Shift in archaeal community

The archaeal community in the rumen plays a critical role in methanogenesis by converting hydrogen and carbon dioxide into methane. While essential for maintaining fermentation and hydrogen balance, this process results in a 2–12% loss of dietary energy and contributes to global warming. In our study, Euryarchaeota was the dominant phylum, and Methanobrevibacter was the predominant genus under both TN and HS conditions, with their abundance remaining stable during the HS. However, at the species level, Methanobrevibacter sp. YE315 and Methanobrevibacter millerae were enriched in both groups of animals. All species within the Methanobrevibacter genus are known methane producers [102] and play a crucial role in rumen fermentation by scavenging hydrogen generated during the microbial degradation of feed. Therefore, the higher abundance of these methanogenic archaeal species in the TN group may enhance fermentation efficiency by maintaining the hydrogen balance in the rumen. Our findings align with previous reports showing that archaeal populations remain stable under acute HS [21, 103], suggesting that archaea may possess thermotolerance or occupy niches less susceptible to thermal shifts.
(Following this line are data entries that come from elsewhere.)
theorem B_table (s0 s1 : String) :
    compute_backpointers_alt s0 s1 =
      (List.range (s0.toList.length+1)).map (fun i =>
        (List.range (s1.toList.length+1)).map (fun j => pvPtr s0.toList s1.toList i j)) := by
  simp only [compute_backpointers_alt]
  refine List.map_congr_left ?_
  intro i hi
  refine List.map_congr_left ?_
  intro j hj
  have hi' : i < s0.toList.length + 1 := List.mem_range.mp hi
  have hj' : j < s1.toList.length + 1 := List.mem_range.mp hj
  refine ptrB_eq _ _ _ _ _ ?_ i j hi' hj'
  have h0 := GoodM_init_replicate s0.toList.length s1.toList.length (0 : Int) (0 : Int)
  have h1 := bRow0 s0.toList.length s1.toList.length _ h0 (s1.toList.length+1) le_rfl
  have h2 := bCol0 s0.toList.length s1.toList.length _ h1 (s0.toList.length+1) le_rfl
  have h3 : GoodM s0.toList.length s1.toList.length 0 (pvValB s0.toList s1.toList 1 0) _ :=
    GoodM_congr h2 (by
      intro i hi j hj
      unfold pvValB
      split_ifs <;> omega)
  have h4 := bOuter s0.toList s1.toList s0.toList.length s1.toList.length _ h3
    s0.toList.length le_rfl
  exact GoodM_congr h4 (fun i hi j hj => pvValB_done s0.toList s1.toList (by omega))


-- A-side: backpointer progress function
def pvValP (a b : List Char) (i q i' j' : Nat) : List Int :=
  if i' = 0 ∨ j' = 0 ∨ i' < i ∨ (i' = i ∧ j' ≤ q) then pvPtr a b i' j' else [0, 0]

theorem pvPtr_row0 (a b : List Char) (k : Nat) (hk : 1 ≤ k) :
    pvPtr a b 0 k = [0, (k : Int) - 1] := by
  obtain ⟨k0, rfl⟩ : ∃ k0, k = k0 + 1 := ⟨k - 1, by omega⟩
  simp [pvPtr]

theorem pvPtr_col0 (a b : List Char) (k : Nat) (hk : 1 ≤ k) :
    pvPtr a b k 0 = [(k : Int) - 1, 0] := by
  obtain ⟨k0, rfl⟩ : ∃ k0, k = k0 + 1 := ⟨k - 1, by omega⟩
  simp [pvPtr]

theorem GoodM_mset_single {n m : Nat} {g : Nat → Nat → Int} {M : List (List (List Int))}
    (h : GoodM n m ([] : List Int) (fun i j => [g i j]) M) {i j : Nat}
    (hi : i < n+1) (hj : j < m+1) (v : Int) :
    GoodM n m [] (fun i' j' => [if i' = i ∧ j' = j then v else g i' j']) (pvMset M i j [v]) := by
  refine GoodM_congr (GoodM_mset h hi hj [v]) ?_
  intro i' _ j' _
  split_ifs <;> rfl

theorem pvARow0_fst (st : List (List (List Int)) × List (List (List Int))) (k : Nat) :
    (pvARow0 st k).1 = pvMset st.1 0 k ((pvMget st.1 0 k []).set 0 (k : Int)) := by
  unfold pvARow0; split_ifs <;> rfl

theorem pvARow0_snd_zero (st : List (List (List Int)) × List (List (List Int))) :
    (pvARow0 st 0).2 = st.2 := rfl

theorem pvARow0_snd_pos (st : List (List (List Int)) × List (List (List Int))) (k : Nat)
    (hk : k ≠ 0) : (pvARow0 st k).2 = pvMset st.2 0 k [0, (k : Int) - 1] := by
  unfold pvARow0; rw [if_neg hk]

theorem pvACol0_fst (st : List (List (List Int)) × List (List (List Int))) (k : Nat) :
    (pvACol0 st k).1 = pvMset st.1 k 0 ((pvMget st.1 k 0 []).set 0 (k : Int)) := by
  unfold pvACol0; split_ifs <;> rfl

theorem pvACol0_snd_zero (st : List (List (List Int)) × List (List (List Int))) :
    (pvACol0 st 0).2 = st.2 := rfl

theorem pvACol0_snd_pos (st : List (List (List Int)) × List (List (List Int))) (k : Nat)
    (hk : k ≠ 0) : (pvACol0 st k).2 = pvMset st.2 k 0 [(k : Int) - 1, 0] := by
  unfold pvACol0; rw [if_neg hk]

theorem aRow0 (a b : List Char) (n m : Nat)
    (st : List (List (List Int)) × List (List (List Int)))
    (hD : GoodM n m ([] : List Int) (fun _ _ => [0]) st.1)
    (hB : GoodM n m ([] : List Int) (fun _ _ => [0, 0]) st.2)
    (t : Nat) (ht : t ≤ m+1) :
    GoodM n m [] (fun i j => [if i = 0 ∧ j < t then (j : Int) else 0])
      ((List.range t).foldl pvARow0 st).1 ∧
    GoodM n m [] (fun i j => if i = 0 ∧ 1 ≤ j ∧ j < t then pvPtr a b i j else [0, 0])
      ((List.range t).foldl pvARow0 st).2 := by
  induction t with
  | zero =>
    refine ⟨GoodM_congr hD ?_, GoodM_congr hB ?_⟩ <;> (intro i _ j _; simp)
  | succ t ih =>
    obtain ⟨ihD, ihB⟩ := ih (by omega)
    rw [List.range_succ, List.foldl_append, List.foldl_cons, List.foldl_nil]
    have hcell := ihD.2.2 0 (by omega) t (by omega)
    constructor
    · rw [pvARow0_fst, hcell]
      refine GoodM_congr (GoodM_mset_single ihD (by omega) (by omega) (t : Int)) ?_
      intro i' _ j' _
      refine congrArg (fun z => [z]) ?_
      split_ifs <;> omega
    · by_cases ht0 : t = 0
      · subst ht0
        rw [pvARow0_snd_zero]
        refine GoodM_congr ihB ?_
        intro i' _ j' _
        split_ifs <;> first | rfl | omega
      · rw [pvARow0_snd_pos _ _ ht0]
        refine GoodM_congr (GoodM_mset (i := 0) (j := t) ihB (by omega) (by omega) _) ?_
        intro i' _ j' _
        by_cases hc : i' = 0 ∧ j' = t
        · rw [if_pos hc, if_pos (by omega), hc.1, hc.2, pvPtr_row0 a b t (by omega)]
        · rw [if_neg hc]
          split_ifs <;> first | rfl | omega

theorem aCol0 (a b : List Char) (n m : Nat)
    (st : List (List (List Int)) × List (List (List Int)))
    (hD : GoodM n m ([] : List Int) (fun i j => [if i = 0 ∧ j < m+1 then (j : Int) else 0]) st.1)
    (hB : GoodM n m ([] : List Int)
      (fun i j => if i = 0 ∧ 1 ≤ j ∧ j < m+1 then pvPtr a b i j else [0, 0]) st.2)
    (t : Nat) (ht : t ≤ n+1) :
    GoodM n m [] (fun i j => [if j = 0 ∧ i < t then (i : Int)
        else if i = 0 ∧ j < m+1 then (j : Int) else 0])
      ((List.range t).foldl pvACol0 st).1 ∧
    GoodM n m [] (fun i j => if j = 0 ∧ 1 ≤ i ∧ i < t then pvPtr a b i j
        else if i = 0 ∧ 1 ≤ j ∧ j < m+1 then pvPtr a b i j else [0, 0])
      ((List.range t).foldl pvACol0 st).2 := by
  induction t with
  | zero =>
    refine ⟨GoodM_congr hD ?_, GoodM_congr hB ?_⟩ <;>
      (intro i _ j _; split_ifs <;> first | rfl | omega)
  | succ t ih =>
    obtain ⟨ihD, ihB⟩ := ih (by omega)
    rw [List.range_succ, List.foldl_append, List.foldl_cons, List.foldl_nil]
    have hcell := ihD.2.2 t (by omega) 0 (by omega)
    constructor
    · rw [pvACol0_fst, hcell]
      refine GoodM_congr (GoodM_mset_single ihD (by omega) (by omega) (t : Int)) ?_
      intro i' _ j' _
      refine congrArg (fun z => [z]) ?_
      split_ifs <;> omega
    · by_cases ht0 : t = 0
      · subst ht0
        rw [pvACol0_snd_zero]
        refine GoodM_congr ihB ?_
        intro i' _ j' _
        split_ifs <;> first | rfl | omega
      · rw [pvACol0_snd_pos _ _ ht0]
        refine GoodM_congr (GoodM_mset (i := t) (j := 0) ihB (by omega) (by omega) _) ?_
        intro i' _ j' _
        by_cases hc : i' = t ∧ j' = 0
        · rw [if_pos hc, if_pos (by omega), hc.1, hc.2, pvPtr_col0 a b t (by omega)]
        · rw [if_neg hc]
          split_ifs <;> first | rfl | omega
-- pv_equiv track=rewrite | github.com/huhudaya/leetcode- | 程序员面试金典/面试题 08.02. 迷路的机器人.py | pathWithObstacles
-- ===== SOURCE A (Python) =====
-- from typing import List
--
-- def pathWithObstacles(obstacleGrid: List[List[int]]) -> List[List[int]]:
--     m = len(obstacleGrid)
--     n = len(obstacleGrid[0])
--     directions = [[0, 1], [1, 0]]
--     res = []
--     marked = [[False] * n for i in range(m)]
--
--     def dfs(i, j, path):
--         marked[i][j] = True
--         if obstacleGrid[i][j] == 1:
--             return False
--         # 使用回溯
--         path.append([i, j])
--         if i == m - 1 and j == n - 1:
--             return True
--         for di in directions:
--             row = i + di[0]
--             col = j + di[1]
--             if not (0 <= row < m and 0 <= col < n):
--                 continue
--             if obstacleGrid[row][col] == 1 or marked[row][col]:
--                 continue
--             if dfs(row, col, path):
--                 return True
--         # 回溯 pop
--         path.pop()
--         return False
--
--     dfs(0, 0, res)
--     return res
-- ===== SOURCE B (Python) =====
-- def pathWithObstacles(obstacleGrid):
--     m = len(obstacleGrid)
--     n = len(obstacleGrid[0])
--     # Backward DP: build reachability-to-goal table bottom-up, then greedily
--     # reconstruct the right-first path forward.
--     rows = []
--     below = None
--     for row in reversed(obstacleGrid):
--         cur = [False] * n
--         for j in range(n - 1, -1, -1):
--             if row[j] != 1:
--                 if j + 1 < n:
--                     cur[j] = cur[j + 1] or (below is not None and below[j])
--                 else:
--                     cur[j] = True if below is None else below[j]
--         rows.append(cur)
--         below = cur
--     reach = rows[::-1]
--     if not reach[0][0]:
--         return []
--     path = []
--     i = j = 0
--     while True:
--         path.append([i, j])
--         if i == m - 1 and j == n - 1:
--             return path
--         if j + 1 < n and reach[i][j + 1]:
--             j += 1
--         else:
--             i += 1
-- ===== Notes on version B (the rewrite author's own statement) =====
-- stated objective: alternative
-- what changed: Replaces the recursive right-first backtracking DFS with a visited matrix by a backward boolean reachability DP (built bottom-up row by row) followed by a forward greedy right-first path reconstruction.
-- outside the precondition, e.g. on pathWithObstacles([[0, 1], [1]]): A returns [], B raises IndexError
import Mathlib
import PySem

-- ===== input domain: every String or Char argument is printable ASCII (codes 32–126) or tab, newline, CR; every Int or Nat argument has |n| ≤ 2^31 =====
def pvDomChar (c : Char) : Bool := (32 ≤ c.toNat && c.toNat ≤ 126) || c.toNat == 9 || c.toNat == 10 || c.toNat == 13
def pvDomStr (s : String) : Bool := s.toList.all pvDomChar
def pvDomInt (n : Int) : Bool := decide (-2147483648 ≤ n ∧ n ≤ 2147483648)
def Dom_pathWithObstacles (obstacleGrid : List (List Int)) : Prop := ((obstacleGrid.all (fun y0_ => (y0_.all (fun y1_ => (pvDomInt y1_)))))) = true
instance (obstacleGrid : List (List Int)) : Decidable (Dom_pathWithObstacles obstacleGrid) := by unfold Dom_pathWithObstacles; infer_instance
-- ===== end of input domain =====

-- B replaces A's right-first backtracking DFS by a backward reachability DP plus a
-- forward greedy right-first reconstruction (objective: alternative algorithm, same cost).

-- ===== PORT A =====
-- grid cell access (always used in range under Pre_)
def gget (g : List (List Int)) (i j : Nat) : Int := (g.getD i []).getD j 0
def mget (mk : List (List Bool)) (i j : Nat) : Bool := (mk.getD i []).getD j false
-- `marked[i][j] = v`
def mset (mk : List (List Bool)) (i j : Nat) (v : Bool) : List (List Bool) :=
  mk.set i ((mk.getD i []).set j v)
def pvDiffWitnessOut_convertToIndices : (List Int) × (List Int) :=
  ([3, 3, 3, 3, 3, 3, 3, 3, 3, 3, 3, 3, 3, 3, 3, 3, 3, 3, 3, 3, 3, 3, 3, 3, 3, 3, 3, 3, 3, 3, 3, 3, 3, 3, 3, 3, 3, 3, 3, 3, 3, 3, 3, 3, 3, 3, 3, 3, 3, 3, 3, 3, 3, 3, 3, 3, 3, 3, 3, 3, 3, 3, 3, 3, 3, 3, 3, 3, 3, 3, 3, 3, 3, 3, 3, 3, 3, 3, 3, 3, 3, 3, 3, 3, 3, 3, 3, 3, 3, 3, 3, 3, 3, 3, 3, 3, 3, 3, 3, 3, 3, 20], [3, 3, 3, 3, 3, 3, 3, 3, 3, 3, 3, 3, 3, 3, 3, 3, 3, 3, 3, 3, 3, 3, 3, 3, 3, 3, 3, 3, 3, 3, 3, 3, 3, 3, 3, 3, 3, 3, 3, 3, 3, 3, 3, 3, 3, 3, 3, 3, 3, 3, 3, 3, 3, 3, 3, 3, 3, 3, 3, 3, 3, 3, 3, 3, 3, 3, 3, 3, 3, 3, 3, 3, 3, 3, 3, 3, 3, 3, 3, 3, 3, 3, 3, 3, 3, 3, 3, 3, 3, 3, 3, 3, 3, 3, 3, 3, 3, 3, 3, 3, 3, 1])

-- ===== CLAIM (what is proved, stated in full; the proofs are below) =====
def Claim_unchanged_convertToIndices : Prop := ∀ (stroke : String) (force_right : Bool), Dom_convertToIndices stroke force_right → Pre_convertToIndices stroke force_right → Spec_convertToIndices stroke force_right (convertToIndices stroke force_right)

def Claim_changed_convertToIndices : Prop := Dom_convertToIndices (pvDiffWitness_convertToIndices.1) (pvDiffWitness_convertToIndices.2) ∧ Pre_convertToIndices (pvDiffWitness_convertToIndices.1) (pvDiffWitness_convertToIndices.2) ∧ D_convertToIndices (pvDiffWitness_convertToIndices.1) (pvDiffWitness_convertToIndices.2) ∧ convertToIndices (pvDiffWitness_convertToIndices.1) (pvDiffWitness_convertToIndices.2) = pvDiffWitnessOut_convertToIndices.1 ∧ convertToIndices_alt (pvDiffWitness_convertToIndices.1) (pvDiffWitness_convertToIndices.2) = pvDiffWitnessOut_convertToIndices.2 ∧ pvDiffWitnessOut_convertToIndices.1 ≠ pvDiffWitnessOut_convertToIndices.2

def Claim_exact_convertToIndices : Prop := ∀ (stroke : String) (force_right : Bool), Dom_convertToIndices stroke force_right → Pre_convertToIndices stroke force_right → D_convertToIndices stroke force_right → convertToIndices stroke force_right ≠ convertToIndices_alt stroke force_right

-- ===== LEMMAS AND PROOFS =====

-- first-marker index as a pure Nat function (findIdx returns length when absent)
def fb (cs : List Char) : Nat := cs.findIdx (fun c => decide (c ∈ "AO*-EU".toList))

lemma dupl_not_marker {c : Char} (h : c ∈ duplKeys) : c ∉ "AO*-EU".toList := by
  simp only [duplKeys, List.mem_cons, List.not_mem_nil, or_false] at h
  rcases h with rfl | rfl | rfl | rfl <;> decide

lemma loopA_cons (fr : Bool) (c : Char) (rest : List Char) (i mid : Int) :
    loopA fr (c :: rest) i mid =
      (if c = '-' then (10 : Int)
       else if c ∉ duplKeys then idxOf (String.mk [c])
       else if fr || i > (if c ∈ "AO*-EU".toList then i else mid) then idxOf (String.mk [c, '2'])
       else idxOf (String.mk [c, '1'])) ::
      loopA fr rest (i + 1) (if c ∈ "AO*-EU".toList then i else mid) := rfl

lemma mapB_cons (fr : Bool) (bnd : Int) (c : Char) (rest : List Char) (i : Int) :
    mapB fr bnd (c :: rest) i =
      (if c = '-' then (10 : Int)
       else if c ∉ duplKeys then idxOf (String.mk [c])
       else if fr || i > bnd then idxOf (String.mk [c, '2'])
       else idxOf (String.mk [c, '1'])) :: mapB fr bnd rest (i + 1) := rfl

lemma fb_cons (c : Char) (rest : List Char) :
    fb (c :: rest) = if c ∈ "AO*-EU".toList then 0 else fb rest + 1 := by
  unfold fb
  rw [List.findIdx_cons]
  by_cases h : c ∈ "AO*-EU".toList
  · rw [if_pos h, decide_eq_true h]; rfl
  · rw [if_neg h, decide_eq_false h]; rfl

lemma fb_le_length (cs : List Char) : fb cs ≤ cs.length := List.findIdx_le_length

lemma findBoundary_spec : ∀ (cs : List Char) (i dflt : Int),
    findBoundary cs i dflt = if fb cs = cs.length then dflt else i + (fb cs : Int) := by
  intro cs
  induction cs with
  | nil => intro i dflt; simp [findBoundary, fb]
  | cons c rest ih =>
    intro i dflt
    rw [show findBoundary (c :: rest) i dflt
          = if c ∈ "AO*-EU".toList then i else findBoundary rest (i + 1) dflt from rfl,
        fb_cons]
    by_cases h : c ∈ "AO*-EU".toList
    · rw [if_pos h, if_pos h, if_neg (by simp)]
      simp
    · rw [if_neg h, if_neg h, ih]
      rcases Nat.eq_or_lt_of_le (fb_le_length rest) with he | hl
      · simp [he]
      · rw [if_neg (by omega : ¬ fb rest = rest.length),
            if_neg (by simp only [List.length_cons]; omega : ¬ fb rest + 1 = (c :: rest).length)]
        push_cast; ring

lemma findBoundary_eq_fb (cs : List Char) :
    findBoundary cs 0 (cs.length : Int) = (fb cs : Int) := by
  rw [findBoundary_spec]
  split <;> simp_all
However, the literature shows varying patterns: Yadav et al. (2022) observed decreased Methanobrevibacter abundance in heat-stressed buffalo [30], whereas Sales et al. (2021) reported an increase in beef cattle [23]. Although the dominant taxa remained unchanged, alpha diversity indices and LEfSe analysis showed that HS altered archaeal diversity. Under TN condition, Methanocella, which uses only hydrogen for methanogenesis, was enriched. During HS, Methanosarcina, capable of utilizing multiple substrates, was enriched, indicating a shift toward versatile methanogens. Halophilic archaea were enriched under HS, suggesting increased rumen osmolarity. Additionally, Methanomassiliicoccus, a hydrogen-dependent methylotrophic methanogen, was enriched during HS, possibly reflecting increased methylated substrates. These findings indicate that while core methanogens remain stable, HS induces shifts in archaeal community composition, potentially affecting methane production and rumen fermentation efficiency.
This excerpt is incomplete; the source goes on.